"""

-- pv_equiv track=rewrite | github.com/Naphat-Khoprasertthaworn/algo-python | a60_q1_number1.py | process
-- ===== SOURCE A (Python) =====
-- def process(n,left,right,l,r):
--     mid = (left+right)//2
--     if n<=1:
--         if(mid >= l and mid <= r):
--             return n
--         else:
--             return 0
--
--
--     if mid < l:
--         sRight = process(n//2,mid+1,right,l,r)
--         sLeft = 0
--     elif mid > r:
--         sLeft = process(n//2,left,mid,l,r)
--         sRight = 0
--     else:
--         sLeft = process(n//2,left,mid,l,r)
--         sRight = process(n//2,mid+1,right,l,r)
--
--     if mid >= l and mid <= r:
--         return sLeft + sRight + (n%2)
--     else:
--         return sLeft + sRight
-- ===== SOURCE B (Python) =====
-- def process(n, left, right, l, r):
--     # Prefix-sum decomposition: the answer over [l, r] is prefix(r) - prefix(l-1),
--     # where prefix(x) walks ONE root-to-leaf path iteratively, adding the whole
--     # left-subtree total (n//2) plus the node value (n%2) whenever it steps right.
--     if r < l:
--         return 0
--
--     def prefix(x):
--         nn, lo, hi, acc = n, left, right, 0
--         while True:
--             if x >= hi:
--                 return acc + nn
--             if nn <= 1:
--                 return acc + (nn if (lo + hi) // 2 <= x else 0)
--             mid = (lo + hi) // 2
--             if x < mid:
--                 nn, hi = nn // 2, mid
--             else:
--                 acc += nn // 2 + nn % 2
--                 nn, lo = nn // 2, mid + 1
--
--     return prefix(r) - prefix(l - 1)
-- ===== Notes on version B (the rewrite author's own statement) =====
-- stated objective: alternative
-- what changed: B replaces A's recursive descent into every node overlapping [l,r] by a prefix-sum decomposition: the answer is prefix(r) - prefix(l-1), where prefix(x) is computed by a single iterative root-to-leaf walk with an accumulator that adds the whole left-subtree total n//2 plus the node value n%2 on each step right, so only two root-to-leaf paths are traversed.
-- outside the precondition, e.g. on process(-3, -2, -4, -3, -3): A returns -3, B returns 0
import Mathlib
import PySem

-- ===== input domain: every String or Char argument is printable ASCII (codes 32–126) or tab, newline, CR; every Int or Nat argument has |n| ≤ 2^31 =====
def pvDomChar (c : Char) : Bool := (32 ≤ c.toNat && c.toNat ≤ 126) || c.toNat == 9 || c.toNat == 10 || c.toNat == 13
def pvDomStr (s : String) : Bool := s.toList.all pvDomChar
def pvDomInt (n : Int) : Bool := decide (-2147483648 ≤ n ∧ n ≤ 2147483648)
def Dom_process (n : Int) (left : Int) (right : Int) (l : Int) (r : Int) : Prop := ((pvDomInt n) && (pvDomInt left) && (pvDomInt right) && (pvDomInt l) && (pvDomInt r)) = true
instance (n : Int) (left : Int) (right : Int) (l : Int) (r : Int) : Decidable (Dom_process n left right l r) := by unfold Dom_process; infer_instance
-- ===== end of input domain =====

-- B replaces A's descent into every node overlapping [l,r] by the prefix-sum
-- decomposition prefix(r) - prefix(l-1), each prefix computed by one iterative
-- root-to-leaf walk with an accumulator (objective: alternative algorithm).

-- termination helper for both ports: n//2 shrinks n.toNat when 1 < n
theorem pvHalf_lt (n : Int) (h : ¬ n ≤ 1) : (PySem.Int.floordiv n 2).toNat < n.toNat := by
  rw [PySem.Int.floordiv_eq_ediv_of_pos (by omega : (0:Int) < 2)]
  omega

-- ===== PORT A =====
def process (n : Int) (left : Int) (right : Int) (l : Int) (r : Int) : Int :=
  let mid := PySem.Int.floordiv (left + right) 2
  if n ≤ 1 then
    if mid ≥ l ∧ mid ≤ r then n else 0
  else
    let s : Int × Int :=   -- (sLeft, sRight)
      if mid < l then
        (0, process (PySem.Int.floordiv n 2) (mid + 1) right l r)
      else if mid > r then
        (process (PySem.Int.floordiv n 2) left mid l r, 0)
      else
        (process (PySem.Int.floordiv n 2) left mid l r,
         process (PySem.Int.floordiv n 2) (mid + 1) right l r)
    if mid ≥ l ∧ mid ≤ r then s.1 + s.2 + PySem.Int.mod n 2 else s.1 + s.2
termination_by n.toNat
decreasing_by all_goals exact pvHalf_lt n (by assumption)
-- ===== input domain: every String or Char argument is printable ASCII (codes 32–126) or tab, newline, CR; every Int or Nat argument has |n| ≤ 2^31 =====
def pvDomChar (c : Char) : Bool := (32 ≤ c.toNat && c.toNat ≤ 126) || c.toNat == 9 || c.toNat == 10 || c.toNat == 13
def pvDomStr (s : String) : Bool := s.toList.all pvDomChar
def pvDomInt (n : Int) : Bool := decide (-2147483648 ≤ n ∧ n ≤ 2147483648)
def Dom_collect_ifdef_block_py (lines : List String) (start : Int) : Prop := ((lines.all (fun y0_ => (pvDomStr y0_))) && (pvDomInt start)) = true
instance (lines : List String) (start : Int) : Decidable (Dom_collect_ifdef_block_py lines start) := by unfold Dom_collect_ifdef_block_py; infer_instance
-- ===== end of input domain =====

-- B replaces A's numeric nesting-depth counter by recursive descent (a helper consumes a whole
-- nested $ifdef…$endif block verbatim); same cost, a different decomposition.


-- Shared one-liners both Pythons perform verbatim: lines[i] (Python indexing), lines[i].strip(),
-- and the test s.startswith("$ifdef ") or s.startswith("$ifndef ").
def pvLine (lines : List String) (i : Int) : String := (PySem.List.pyGet? lines i).getD ""   -- none only outside Pre_
def pvStrip (lines : List String) (i : Int) : String := PySem.Str.strip (pvLine lines i)
def pvOpens (s : String) : Bool := PySem.Str.startswith s "$ifdef " || PySem.Str.startswith s "$ifndef "
theorem mem_inner (board : List (List String)) (i : Int) (js : List Int)
    (s : PySem.Set (Int × Int)) (q : Int × Int) :
    q ∈ js.foldl (fun s j =>
      if winHit board i j then
        PySem.Set.add (PySem.Set.add (PySem.Set.add (PySem.Set.add s (i, j)) (i, j+1)) (i+1, j)) (i+1, j+1)
      else s) s ↔
    q ∈ s ∨ ∃ j ∈ js, winHit board i j = true ∧
      (q = (i,j) ∨ q = (i,j+1) ∨ q = (i+1,j) ∨ q = (i+1,j+1)) := by
  induction js generalizing s with
  | nil => simp
  | cons j js ih =>
    simp only [List.foldl_cons, ih]
    by_cases hw : winHit board i j
    · simp only [hw, if_true, PySem.Set.mem_add]
      constructor
      · rintro (((((hs | ha) | hb) | hc) | hd) | ⟨j', hj', hw', hc⟩)
        · tauto
        · exact Or.inr ⟨j, List.mem_cons_self, hw, by tauto⟩
        · exact Or.inr ⟨j, List.mem_cons_self, hw, by tauto⟩
        · exact Or.inr ⟨j, List.mem_cons_self, hw, by tauto⟩
        · exact Or.inr ⟨j, List.mem_cons_self, hw, by tauto⟩
        · exact Or.inr ⟨j', List.mem_cons_of_mem _ hj', hw', hc⟩
      · rintro (h | ⟨j', hj', hw', hc⟩)
        · tauto
        · rcases List.mem_cons.mp hj' with h | h
          · subst h; tauto
          · exact Or.inr ⟨j', h, hw', hc⟩
    · simp only [hw, Bool.false_eq_true, if_false]
      constructor
      · rintro (h | ⟨j', hj', rest⟩)
        · exact Or.inl h
        · exact Or.inr ⟨j', List.mem_cons_of_mem _ hj', rest⟩
      · rintro (h | ⟨j', hj', hw', hc⟩)
        · tauto
        · rcases List.mem_cons.mp hj' with h | h
          · subst h; simp [hw] at hw'
          · exact Or.inr ⟨j', h, hw', hc⟩

theorem mem_eraseSetA_iff (m n : Int) (board : List (List String)) (q : Int × Int) :
    q ∈ eraseSetA m n board ↔ ∃ i j, 0 ≤ i ∧ i < n-1 ∧ 0 ≤ j ∧ j < m-1 ∧
      winHit board i j = true ∧
      (q = (i,j) ∨ q = (i,j+1) ∨ q = (i+1,j) ∨ q = (i+1,j+1)) := by
  unfold eraseSetA
  have houter : ∀ (is : List Int) (s : PySem.Set (Int × Int)),
      q ∈ is.foldl (fun s i => (PySem.List.pyRange 0 (m-1) 1).foldl (fun s j =>
        if winHit board i j then
          PySem.Set.add (PySem.Set.add (PySem.Set.add (PySem.Set.add s (i, j)) (i, j+1)) (i+1, j)) (i+1, j+1)
        else s) s) s ↔
      q ∈ s ∨ ∃ i ∈ is, ∃ j ∈ PySem.List.pyRange 0 (m-1) 1, winHit board i j = true ∧
        (q = (i,j) ∨ q = (i,j+1) ∨ q = (i+1,j) ∨ q = (i+1,j+1)) := by
    intro is
    induction is with
    | nil => simp
    | cons i is ih =>
      intro s
      simp only [List.foldl_cons, ih, mem_inner]
      constructor
      · rintro ((h | hex) | ⟨i', hi', rest⟩)
        · tauto
        · exact Or.inr ⟨i, List.mem_cons_self, hex⟩
        · exact Or.inr ⟨i', List.mem_cons_of_mem _ hi', rest⟩
      · rintro (h | ⟨i', hi', rest⟩)
        · tauto
        · rcases List.mem_cons.mp hi' with h | h
          · subst h; exact Or.inl (Or.inr rest)
          · exact Or.inr ⟨i', h, rest⟩
  rw [houter]
  simp only [PySem.Set.empty, List.not_mem_nil, false_or, PySem.List.mem_pyRange_one]
  constructor
  · rintro ⟨i, ⟨hi0, hi1⟩, j, ⟨hj0, hj1⟩, rest⟩
    exact ⟨i, j, hi0, hi1, hj0, hj1, rest⟩
  · rintro ⟨i, j, hi0, hi1, hj0, hj1, rest⟩
    exact ⟨i, ⟨hi0, hi1⟩, j, ⟨hj0, hj1⟩, rest⟩

theorem corner_alpha {board : List (List String)} {i j : Int}
    (hw : winHit board i j = true) :
    PySem.Str.strIsalpha (cellAt board i j) = true ∧
    PySem.Str.strIsalpha (cellAt board i (j+1)) = true ∧
    PySem.Str.strIsalpha (cellAt board (i+1) j) = true ∧
    PySem.Str.strIsalpha (cellAt board (i+1) (j+1)) = true := by
  unfold winHit at hw
  simp only [Bool.and_eq_true, beq_iff_eq] at hw
  obtain ⟨⟨⟨ha, h1⟩, h2⟩, h3⟩ := hw
  refine ⟨ha, ?_, ?_, ?_⟩
  · rw [← h1]; exact ha
  · rw [← h2, ← h1]; exact ha
  · rw [← h3, ← h2, ← h1]; exact ha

"""

Activity
Give the lines again, exactly as they stand, from the beginning of the data through the line with "if mid >= l".

Solution below
-- pv_equiv track=rewrite | github.com/Naphat-Khoprasertthaworn/algo-python | a60_q1_number1.py | process
-- ===== SOURCE A (Python) =====
-- def process(n,left,right,l,r):
--     mid = (left+right)//2
--     if n<=1:
--         if(mid >= l and mid <= r):
--             return n
--         else:
--             return 0
--
--
--     if mid < l:
--         sRight = process(n//2,mid+1,right,l,r)
--         sLeft = 0
--     elif mid > r:
--         sLeft = process(n//2,left,mid,l,r)
--         sRight = 0
--     else:
--         sLeft = process(n//2,left,mid,l,r)
--         sRight = process(n//2,mid+1,right,l,r)
--
--     if mid >= l and mid <= r:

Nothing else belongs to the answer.